*YOUR ASSIGNMENT*
Print all of the data exactly as written.

*** Opening of GIVEN RECORDS ***

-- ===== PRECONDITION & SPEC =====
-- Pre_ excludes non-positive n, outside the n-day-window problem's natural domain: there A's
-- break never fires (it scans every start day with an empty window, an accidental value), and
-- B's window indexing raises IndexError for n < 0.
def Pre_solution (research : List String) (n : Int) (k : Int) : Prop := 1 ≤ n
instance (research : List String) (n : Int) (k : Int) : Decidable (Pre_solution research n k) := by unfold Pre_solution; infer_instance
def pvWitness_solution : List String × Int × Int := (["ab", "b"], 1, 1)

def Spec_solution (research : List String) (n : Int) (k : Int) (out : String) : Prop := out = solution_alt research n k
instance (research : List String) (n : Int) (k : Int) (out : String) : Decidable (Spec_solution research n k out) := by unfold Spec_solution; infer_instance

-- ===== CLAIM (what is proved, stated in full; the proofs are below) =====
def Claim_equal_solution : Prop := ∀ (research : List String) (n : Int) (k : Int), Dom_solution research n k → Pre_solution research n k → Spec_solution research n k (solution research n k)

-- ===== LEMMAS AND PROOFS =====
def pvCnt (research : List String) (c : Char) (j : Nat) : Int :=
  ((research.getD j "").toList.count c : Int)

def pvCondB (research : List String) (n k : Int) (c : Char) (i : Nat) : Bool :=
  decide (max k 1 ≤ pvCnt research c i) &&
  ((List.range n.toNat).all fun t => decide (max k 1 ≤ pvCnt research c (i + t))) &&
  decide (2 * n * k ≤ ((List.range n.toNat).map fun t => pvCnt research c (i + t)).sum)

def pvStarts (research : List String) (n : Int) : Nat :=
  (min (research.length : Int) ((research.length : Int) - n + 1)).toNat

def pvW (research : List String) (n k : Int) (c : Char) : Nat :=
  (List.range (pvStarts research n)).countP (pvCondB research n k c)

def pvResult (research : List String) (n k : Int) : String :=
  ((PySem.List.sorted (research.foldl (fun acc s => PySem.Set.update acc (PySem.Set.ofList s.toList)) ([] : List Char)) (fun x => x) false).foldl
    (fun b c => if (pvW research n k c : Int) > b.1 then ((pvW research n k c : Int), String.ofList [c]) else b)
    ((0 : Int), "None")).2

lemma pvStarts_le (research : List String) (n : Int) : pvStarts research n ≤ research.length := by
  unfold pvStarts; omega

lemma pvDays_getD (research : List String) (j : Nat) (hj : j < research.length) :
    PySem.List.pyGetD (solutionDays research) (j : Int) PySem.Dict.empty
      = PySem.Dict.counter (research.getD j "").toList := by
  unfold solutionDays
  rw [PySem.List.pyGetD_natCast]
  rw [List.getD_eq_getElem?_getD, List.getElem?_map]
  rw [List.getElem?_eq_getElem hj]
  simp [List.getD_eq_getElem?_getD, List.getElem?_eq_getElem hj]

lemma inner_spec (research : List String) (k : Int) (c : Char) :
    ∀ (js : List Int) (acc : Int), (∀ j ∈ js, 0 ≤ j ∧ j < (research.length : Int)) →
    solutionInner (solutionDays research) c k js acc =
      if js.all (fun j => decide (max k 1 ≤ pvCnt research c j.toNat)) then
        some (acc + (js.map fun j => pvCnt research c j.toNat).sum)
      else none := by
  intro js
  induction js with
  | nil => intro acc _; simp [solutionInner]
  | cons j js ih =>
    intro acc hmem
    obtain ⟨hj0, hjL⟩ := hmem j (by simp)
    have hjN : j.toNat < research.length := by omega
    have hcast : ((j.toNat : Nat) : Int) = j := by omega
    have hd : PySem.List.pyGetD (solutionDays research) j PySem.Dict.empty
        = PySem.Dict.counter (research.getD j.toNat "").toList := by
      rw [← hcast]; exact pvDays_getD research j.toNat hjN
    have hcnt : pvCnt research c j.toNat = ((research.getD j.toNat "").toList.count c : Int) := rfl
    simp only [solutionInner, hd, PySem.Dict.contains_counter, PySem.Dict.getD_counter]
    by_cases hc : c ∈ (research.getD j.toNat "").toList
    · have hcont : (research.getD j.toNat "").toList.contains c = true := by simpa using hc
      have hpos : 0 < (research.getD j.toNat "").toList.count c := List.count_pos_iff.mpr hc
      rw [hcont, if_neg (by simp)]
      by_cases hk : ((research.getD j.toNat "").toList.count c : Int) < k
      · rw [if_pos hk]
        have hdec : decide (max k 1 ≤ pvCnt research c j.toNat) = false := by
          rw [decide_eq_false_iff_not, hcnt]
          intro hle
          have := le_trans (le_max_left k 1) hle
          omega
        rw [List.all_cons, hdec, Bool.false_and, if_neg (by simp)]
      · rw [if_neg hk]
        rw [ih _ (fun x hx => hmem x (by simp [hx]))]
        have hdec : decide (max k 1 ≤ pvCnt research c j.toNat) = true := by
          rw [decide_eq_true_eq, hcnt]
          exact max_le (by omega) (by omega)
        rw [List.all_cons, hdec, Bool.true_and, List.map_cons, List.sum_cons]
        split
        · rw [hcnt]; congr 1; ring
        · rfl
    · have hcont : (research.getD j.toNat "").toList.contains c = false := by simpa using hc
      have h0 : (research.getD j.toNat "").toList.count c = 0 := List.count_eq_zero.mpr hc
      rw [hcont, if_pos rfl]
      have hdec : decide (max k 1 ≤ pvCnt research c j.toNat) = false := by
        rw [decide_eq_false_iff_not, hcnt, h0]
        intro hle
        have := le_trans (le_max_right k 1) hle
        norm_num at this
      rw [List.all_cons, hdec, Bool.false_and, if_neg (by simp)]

*** Close of GIVEN RECORDS ***

*SOLUTION BELOW*
-- ===== PRECONDITION & SPEC =====
-- Pre_ excludes non-positive n, outside the n-day-window problem's natural domain: there A's
-- break never fires (it scans every start day with an empty window, an accidental value), and
-- B's window indexing raises IndexError for n < 0.
def Pre_solution (research : List String) (n : Int) (k : Int) : Prop := 1 ≤ n
instance (research : List String) (n : Int) (k : Int) : Decidable (Pre_solution research n k) := by unfold Pre_solution; infer_instance
def pvWitness_solution : List String × Int × Int := (["ab", "b"], 1, 1)

def Spec_solution (research : List String) (n : Int) (k : Int) (out : String) : Prop := out = solution_alt research n k
instance (research : List String) (n : Int) (k : Int) (out : String) : Decidable (Spec_solution research n k out) := by unfold Spec_solution; infer_instance

-- ===== CLAIM (what is proved, stated in full; the proofs are below) =====
def Claim_equal_solution : Prop := ∀ (research : List String) (n : Int) (k : Int), Dom_solution research n k → Pre_solution research n k → Spec_solution research n k (solution research n k)

-- ===== LEMMAS AND PROOFS =====
def pvCnt (research : List String) (c : Char) (j : Nat) : Int :=
  ((research.getD j "").toList.count c : Int)

def pvCondB (research : List String) (n k : Int) (c : Char) (i : Nat) : Bool :=
  decide (max k 1 ≤ pvCnt research c i) &&
  ((List.range n.toNat).all fun t => decide (max k 1 ≤ pvCnt research c (i + t))) &&
  decide (2 * n * k ≤ ((List.range n.toNat).map fun t => pvCnt research c (i + t)).sum)

def pvStarts (research : List String) (n : Int) : Nat :=
  (min (research.length : Int) ((research.length : Int) - n + 1)).toNat

def pvW (research : List String) (n k : Int) (c : Char) : Nat :=
  (List.range (pvStarts research n)).countP (pvCondB research n k c)

def pvResult (research : List String) (n k : Int) : String :=
  ((PySem.List.sorted (research.foldl (fun acc s => PySem.Set.update acc (PySem.Set.ofList s.toList)) ([] : List Char)) (fun x => x) false).foldl
    (fun b c => if (pvW research n k c : Int) > b.1 then ((pvW research n k c : Int), String.ofList [c]) else b)
    ((0 : Int), "None")).2

lemma pvStarts_le (research : List String) (n : Int) : pvStarts research n ≤ research.length := by
  unfold pvStarts; omega

lemma pvDays_getD (research : List String) (j : Nat) (hj : j < research.length) :
    PySem.List.pyGetD (solutionDays research) (j : Int) PySem.Dict.empty
      = PySem.Dict.counter (research.getD j "").toList := by
  unfold solutionDays
  rw [PySem.List.pyGetD_natCast]
  rw [List.getD_eq_getElem?_getD, List.getElem?_map]
  rw [List.getElem?_eq_getElem hj]
  simp [List.getD_eq_getElem?_getD, List.getElem?_eq_getElem hj]

lemma inner_spec (research : List String) (k : Int) (c : Char) :
    ∀ (js : List Int) (acc : Int), (∀ j ∈ js, 0 ≤ j ∧ j < (research.length : Int)) →
    solutionInner (solutionDays research) c k js acc =
      if js.all (fun j => decide (max k 1 ≤ pvCnt research c j.toNat)) then
        some (acc + (js.map fun j => pvCnt research c j.toNat).sum)
      else none := by
  intro js
  induction js with
  | nil => intro acc _; simp [solutionInner]
  | cons j js ih =>
    intro acc hmem
    obtain ⟨hj0, hjL⟩ := hmem j (by simp)
    have hjN : j.toNat < research.length := by omega
    have hcast : ((j.toNat : Nat) : Int) = j := by omega
    have hd : PySem.List.pyGetD (solutionDays research) j PySem.Dict.empty
        = PySem.Dict.counter (research.getD j.toNat "").toList := by
      rw [← hcast]; exact pvDays_getD research j.toNat hjN
    have hcnt : pvCnt research c j.toNat = ((research.getD j.toNat "").toList.count c : Int) := rfl
    simp only [solutionInner, hd, PySem.Dict.contains_counter, PySem.Dict.getD_counter]
    by_cases hc : c ∈ (research.getD j.toNat "").toList
    · have hcont : (research.getD j.toNat "").toList.contains c = true := by simpa using hc
      have hpos : 0 < (research.getD j.toNat "").toList.count c := List.count_pos_iff.mpr hc
      rw [hcont, if_neg (by simp)]
      by_cases hk : ((research.getD j.toNat "").toList.count c : Int) < k
      · rw [if_pos hk]
        have hdec : decide (max k 1 ≤ pvCnt research c j.toNat) = false := by
          rw [decide_eq_false_iff_not, hcnt]
          intro hle
          have := le_trans (le_max_left k 1) hle
          omega
        rw [List.all_cons, hdec, Bool.false_and, if_neg (by simp)]
      · rw [if_neg hk]
        rw [ih _ (fun x hx => hmem x (by simp [hx]))]
        have hdec : decide (max k 1 ≤ pvCnt research c j.toNat) = true := by
          rw [decide_eq_true_eq, hcnt]
          exact max_le (by omega) (by omega)
        rw [List.all_cons, hdec, Bool.true_and, List.map_cons, List.sum_cons]
        split
        · rw [hcnt]; congr 1; ring
        · rfl
    · have hcont : (research.getD j.toNat "").toList.contains c = false := by simpa using hc
      have h0 : (research.getD j.toNat "").toList.count c = 0 := List.count_eq_zero.mpr hc
      rw [hcont, if_pos rfl]
      have hdec : decide (max k 1 ≤ pvCnt research c j.toNat) = false := by
        rw [decide_eq_false_iff_not, hcnt, h0]
        intro hle
        have := le_trans (le_max_right k 1) hle
        norm_num at this
      rw [List.all_cons, hdec, Bool.false_and, if_neg (by simp)]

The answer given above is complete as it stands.